Maybe in a day or so I'll try again. Sorry for the false start(s) and appologizre to anyone eager to answer if they only had the entire question..basically NEED to use downdraft exaust and need some help/ House is 70yr old sngl story cottage with crawl space and raised deck attached to outside wall. Stove is 4 burner gas. Kitchen dims are approx 10x15 open to 10x12 DR and partially open to 20X25 LR through full wet bar. Can't go straight up or up and out.\] What's my solution ?? Thanks in advance. Grey G
Vindra Baijnauth 04 Aug 2008, 16:58
Hello,
We are currently having our kitchen renovated and the tradespeople want to use an existing roof vent for the kitchen fan exaust fan vent. Should this be done. How will the attic of the kitchen be vented? Please advise. Many thanks
Pat 13 Sep 2008, 13:25
I want to install an exhaust fan in a small office to vent cigarette smoke.
There is currently a small exhaust fan (like in a bathroom), but it is not
adequate at all! The room is 11 x 14 feet and the present hole in the
ceiling is 10 x 10 inches.
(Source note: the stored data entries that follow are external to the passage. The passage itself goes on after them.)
-- pv_equiv track=rewrite | github.com/Anjiang-Wei/Quokka | baselines/batch_invariant_generation.py | check_valid_invariant_operation
-- ===== SOURCE A (Python) =====
-- def check_valid_invariant_operation(condition: str) -> bool:
--     """
--     Check if the invariant condition is valid (no ++, --, +=, -=, =)
--     Valid operators: ==, <=, >=, !=, <, >, &&, ||, !, +, -, *, /, %, etc.
--     Invalid operators: =, +=, -=, *=, /=, %=, ++, --
--     """
--     # Check for obvious invalid operations
--     invalid_ops = ['++', '--', '+=', '-=', '*=', '/=', '%=']
--     for op in invalid_ops:
--         if op in condition:
--             return False
--
--     # Check for standalone assignment operator '='
--     # We need to distinguish '=' from '==', '<=', '>=', '!='
--     i = 0
--     while i < len(condition):
--         if condition[i] == '=':
--             # Check character before '='
--             char_before = condition[i-1] if i > 0 else None
--             # Check character after '='
--             char_after = condition[i+1] if i < len(condition) - 1 else None
--
--             # Valid cases: ==, <=, >=, !=
--             if char_before in ['=', '<', '>', '!'] or char_after == '=':
--                 i += 1
--                 continue
--             else:
--                 # This is a standalone '=' which is assignment
--                 return False
--         i += 1
--
--     return True
-- ===== SOURCE B (Python) =====
-- def check_valid_invariant_operation(condition: str) -> bool:
--     """Single left-to-right pass: judge each character against its neighbours."""
--     n = len(condition)
--     for i, c in enumerate(condition):
--         nxt = condition[i + 1] if i + 1 < n else None
--         if c in '+-' and nxt == c:
--             return False  # ++ or --
--         if c in '+-*/%' and nxt == '=':
--             return False  # +=, -=, *=, /=, %=
--         if c == '=':
--             prev = condition[i - 1] if i > 0 else None
--             if prev not in ('=', '<', '>', '!') and nxt != '=':
--                 return False  # standalone assignment '='
--     return True
-- ===== Notes on version B (the rewrite author's own statement) =====
-- stated objective: simpler
-- what changed: Replaced A's two phases (seven whole-string substring scans for two-char operators, then a second index-based while loop with before/after lookups for standalone '=') by one left-to-right pass that judges each character against its two neighbours.
import Mathlib
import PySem

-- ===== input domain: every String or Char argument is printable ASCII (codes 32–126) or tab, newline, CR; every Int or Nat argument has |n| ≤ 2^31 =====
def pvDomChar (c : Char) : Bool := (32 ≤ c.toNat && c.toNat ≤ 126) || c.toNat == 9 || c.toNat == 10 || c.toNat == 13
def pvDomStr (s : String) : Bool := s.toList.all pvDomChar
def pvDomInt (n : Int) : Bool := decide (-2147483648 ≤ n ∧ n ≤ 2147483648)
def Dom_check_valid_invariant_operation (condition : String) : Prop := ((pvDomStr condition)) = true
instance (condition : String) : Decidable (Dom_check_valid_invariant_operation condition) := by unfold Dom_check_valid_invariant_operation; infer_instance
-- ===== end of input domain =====

-- B replaces A's two phases (seven substring scans, then an index loop with neighbour
-- lookups) by one left-to-right pass judging each character against its neighbours (simpler).

-- ===== PORT A =====
-- invalid_ops = ['++', '--', '+=', '-=', '*=', '/=', '%=']
def pvA_invalid_ops : List (List Char) :=
  [['+','+'], ['-','-'], ['+','='], ['-','='], ['*','='], ['/','='], ['%','=']]

-- A's while loop over the index i (char_before / char_after as Option Char, None = none)
def pvA_loop (l : List Char) (i : Nat) : Bool :=
  if h : i < l.length then
    if l[i] = '=' then
      let char_before : Option Char := if 0 < i then l[i-1]? else none
      let char_after : Option Char := if i < l.length - 1 then l[i+1]? else none
      if char_before = some '=' ∨ char_before = some '<' ∨ char_before = some '>' ∨
         char_before = some '!' ∨ char_after = some '=' then
        pvA_loop l (i+1)
      else
        false
    else
      pvA_loop l (i+1)
  else
    true
termination_by l.length - i

def check_valid_invariant_operation (condition : String) : Bool :=
  -- for op in invalid_ops: if op in condition: return False
  if pvA_invalid_ops.any (fun op => PySem.Chars.isIn op condition.toList) then false
  else pvA_loop condition.toList 0

-- ===== PORT B =====
-- single pass carrying the previous character; next char is rest.head?
def pvB_go (prev : Option Char) : List Char → Bool
  | [] => true
  | c :: rest =>
    let nxt := rest.head?
    if (c = '+' ∨ c = '-') ∧ nxt = some c then false          -- ++ or --
    else if (c = '+' ∨ c = '-' ∨ c = '*' ∨ c = '/' ∨ c = '%') ∧ nxt = some '=' then false  -- +=,-=,*=,/=,%=
    else if c = '=' ∧ ¬(prev = some '=' ∨ prev = some '<' ∨ prev = some '>' ∨ prev = some '!') ∧
              nxt ≠ some '=' then false                        -- standalone '='
    else pvB_go (some c) rest

def check_valid_invariant_operation_alt (condition : String) : Bool :=
  pvB_go none condition.toList

-- ===== PRECONDITION & SPEC =====
def Spec_check_valid_invariant_operation (condition : String) (out : Bool) : Prop := out = check_valid_invariant_operation_alt condition
instance (condition : String) (out : Bool) : Decidable (Spec_check_valid_invariant_operation condition out) := by unfold Spec_check_valid_invariant_operation; infer_instance

-- ===== CLAIM (what is proved, stated in full; the proofs are below) =====
def Claim_equal_check_valid_invariant_operation : Prop := ∀ (condition : String), Dom_check_valid_invariant_operation condition → Spec_check_valid_invariant_operation condition (check_valid_invariant_operation condition)

-- ===== LEMMAS AND PROOFS =====

-- B factored into its two kinds of checks: two-char operators …
def chkPairs : List Char → Bool
  | [] => true
  | c :: rest =>
    if ((c = '+' ∨ c = '-') ∧ rest.head? = some c) ∨
       ((c = '+' ∨ c = '-' ∨ c = '*' ∨ c = '/' ∨ c = '%') ∧ rest.head? = some '=') then false
    else chkPairs rest

-- … and the standalone '=' check (prev carried along, as in B)
def chkEq (prev : Option Char) : List Char → Bool
  | [] => true
  | c :: rest =>
    if c = '=' ∧ ¬(prev = some '=' ∨ prev = some '<' ∨ prev = some '>' ∨ prev = some '!') ∧
         rest.head? ≠ some '=' then false
    else chkEq (some c) rest

theorem pvB_go_eq_chk (l : List Char) (prev : Option Char) :
    pvB_go prev l = (chkPairs l && chkEq prev l) := by
  induction l generalizing prev with
  | nil => rfl
  | cons c rest ih =>
    simp only [pvB_go, chkPairs, chkEq]
    split_ifs <;> simp_all <;> tauto

theorem singleton_prefix_iff (b : Char) (r : List Char) : [b] <+: r ↔ r.head? = some b := by
  cases r <;> simp [List.cons_prefix_iff]

theorem infix_pair_cons (a b c : Char) (rest : List Char) :
    [a, b] <:+: c :: rest ↔ (a = c ∧ rest.head? = some b) ∨ [a, b] <:+: rest := by
  rw [List.infix_cons_iff, List.cons_prefix_iff]
  constructor
  · rintro (⟨l', heq, hp⟩ | h)
    · injection heq with h1 h2
      subst h1; subst h2
      exact Or.inl ⟨rfl, (singleton_prefix_iff _ _).mp hp⟩
    · exact Or.inr h
  · rintro (⟨rfl, hhd⟩ | h)
    · exact Or.inl ⟨rest, rfl, (singleton_prefix_iff _ _).mpr hhd⟩
    · exact Or.inr h

theorem chkPairs_iff (l : List Char) :
    chkPairs l = true ↔ ∀ op ∈ pvA_invalid_ops, ¬ op <:+: l := by
  induction l with
  | nil => simp [chkPairs, pvA_invalid_ops]
  | cons c rest ih =>
    rw [chkPairs]
    split_ifs with hc
    · simp only [Bool.false_eq_true, false_iff]
      intro hall
      simp only [pvA_invalid_ops, List.forall_mem_cons, List.forall_mem_nil] at hall
      obtain ⟨h1, h2, h3, h4, h5, h6, h7, -⟩ := hall
      rcases hc with ⟨hc1, hhd⟩ | ⟨hc1, hhd⟩
      · rcases hc1 with rfl | rfl
        · exact h1 ((infix_pair_cons _ _ _ _).mpr (Or.inl ⟨rfl, hhd⟩))
        · exact h2 ((infix_pair_cons _ _ _ _).mpr (Or.inl ⟨rfl, hhd⟩))
      · rcases hc1 with rfl | rfl | rfl | rfl | rfl
        · exact h3 ((infix_pair_cons _ _ _ _).mpr (Or.inl ⟨rfl, hhd⟩))
        · exact h4 ((infix_pair_cons _ _ _ _).mpr (Or.inl ⟨rfl, hhd⟩))
        · exact h5 ((infix_pair_cons _ _ _ _).mpr (Or.inl ⟨rfl, hhd⟩))
        · exact h6 ((infix_pair_cons _ _ _ _).mpr (Or.inl ⟨rfl, hhd⟩))
        · exact h7 ((infix_pair_cons _ _ _ _).mpr (Or.inl ⟨rfl, hhd⟩))
    · rw [ih]
      constructor
      · intro h op hop hinf
        have hop' := hop
        simp only [pvA_invalid_ops, List.mem_cons, List.not_mem_nil, or_false] at hop'
        rcases hop' with rfl | rfl | rfl | rfl | rfl | rfl | rfl <;>
          rcases (infix_pair_cons _ _ _ _).mp hinf with ⟨rfl, hhd⟩ | h2 <;>
          first
            | exact h _ hop h2
            | exact hc (Or.inl ⟨Or.inl rfl, hhd⟩)
            | exact hc (Or.inl ⟨Or.inr rfl, hhd⟩)
            | exact hc (Or.inr ⟨Or.inl rfl, hhd⟩)
            | exact hc (Or.inr ⟨Or.inr (Or.inl rfl), hhd⟩)
            | exact hc (Or.inr ⟨Or.inr (Or.inr (Or.inl rfl)), hhd⟩)
            | exact hc (Or.inr ⟨Or.inr (Or.inr (Or.inr (Or.inl rfl))), hhd⟩)
            | exact hc (Or.inr ⟨Or.inr (Or.inr (Or.inr (Or.inr rfl))), hhd⟩)
      · intro h op hop hinf
        exact h op hop (List.infix_cons_iff.mpr (Or.inr hinf))

theorem pvA_any_eq (l : List Char) :
    pvA_invalid_ops.any (fun op => PySem.Chars.isIn op l) = !chkPairs l := by
  by_cases h : chkPairs l = true
  · simp only [h, Bool.not_true, List.any_eq_false]
    intro op hop
    simp only [Bool.not_eq_true]
    exact (PySem.Chars.isIn_eq_false_iff op l).mpr ((chkPairs_iff l).mp h op hop)
  · simp only [Bool.not_eq_true] at h
    simp only [h, Bool.not_false, List.any_eq_true]
    have hne := (chkPairs_iff l).not.mp (by simp [h])
    push_neg at hne
    obtain ⟨op, hop, hinf⟩ := hne
    exact ⟨op, hop, (PySem.Chars.isIn_iff_infix op l).mpr hinf⟩

theorem pvA_loop_eq_chkEq (l : List Char) (n i : Nat) (hn : l.length - i ≤ n) :
    pvA_loop l i = chkEq (if 0 < i then l[i-1]? else none) (l.drop i) := by
  induction n generalizing i with
  | zero =>
    have h : ¬ i < l.length := by omega
    rw [pvA_loop, dif_neg h, List.drop_eq_nil_of_le (by omega), chkEq]
  | succ n ihn =>
    by_cases h : i < l.length
    · rw [List.drop_eq_getElem_cons h, chkEq, pvA_loop, dif_pos h]
      have hhd : (l.drop (i+1)).head? = l[i+1]? := List.head?_drop
      have hafter : (if i < l.length - 1 then l[i+1]? else none) = l[i+1]? := by
        split_ifs with h1
        · rfl
        · rw [List.getElem?_eq_none (by omega)]
      have hrec : pvA_loop l (i+1) = chkEq (some l[i]) (l.drop (i+1)) := by
        rw [ihn (i+1) (by omega)]
        simp only [if_pos (Nat.succ_pos i), Nat.add_sub_cancel, List.getElem?_eq_getElem h]
      simp only [hafter, hhd, hrec]
      by_cases hc : l[i] = '='
      · rw [if_pos hc]
        split_ifs with h1 h2 h2 <;> tauto
      · rw [if_neg hc, if_neg (fun hx => hc hx.1)]
    · rw [pvA_loop, dif_neg h, List.drop_eq_nil_of_le (by omega), chkEq]

-- ===== VERDICT (by name: the statement is the Claim_ definition above) =====
theorem check_valid_invariant_operation_spec : Claim_equal_check_valid_invariant_operation := by
  intro condition _
  unfold Spec_check_valid_invariant_operation check_valid_invariant_operation check_valid_invariant_operation_alt
  rw [pvB_go_eq_chk, pvA_any_eq]
  have h0 : pvA_loop condition.toList 0 = chkEq none condition.toList := by
    simpa using pvA_loop_eq_chkEq condition.toList condition.toList.length 0 (by omega)
  cases hcp : chkPairs condition.toList <;> simp [h0]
It is a 2nd floor room and the fan currently
vent through the attic to the outside.
Any advice is greatly appreciated.
Gene 13 Sep 2008, 17:56
Hi Tim,
Read your article again about exhaust fan sizing and ducting the vapors outdoors. Your suggestions are definitely a good idea. As I said before, it's getting the velocity in the duct up high enough that does the most good. There are formulas that will give the proper size duct related to hood size related to the correct velocity that will give the correct cfm so that the correct fan can be selected. Maybe I didn't read close enough the first time because I see you had an HVAC contractor put foil tape around your duct seams. I've seen this before and it is a mistake. The foil tape used for HVAC applications is not suitable for a grease exhaust system application...a misapplication. That metal foil tape is aluminum which burns at about the same temperature as cardboard. If you can't or don't want to weld the seams in a continuous watertight welded joint, I would at least suggest assembling the joint with high temperature fire-rated sealant slip the joint together and secure with sheet metal screws or steel pop-rivets. Then apply another coat of the high temperature fire rated sealant over that. When grease is hot enough to burn, it runs through everything like water and igniting everthing it comes in contact with. By the way the duct should be made of either 18 ga stainless or 16 gauge sheet metal, not the 24 gauge vent pipe stock. Also, regular cleaning (say monthly) will prevent a lot of the potential for a grease fire.
sal 08 Nov 2008, 08:08
I would like an exhaust fan that is quiet. Would an in-line fan work.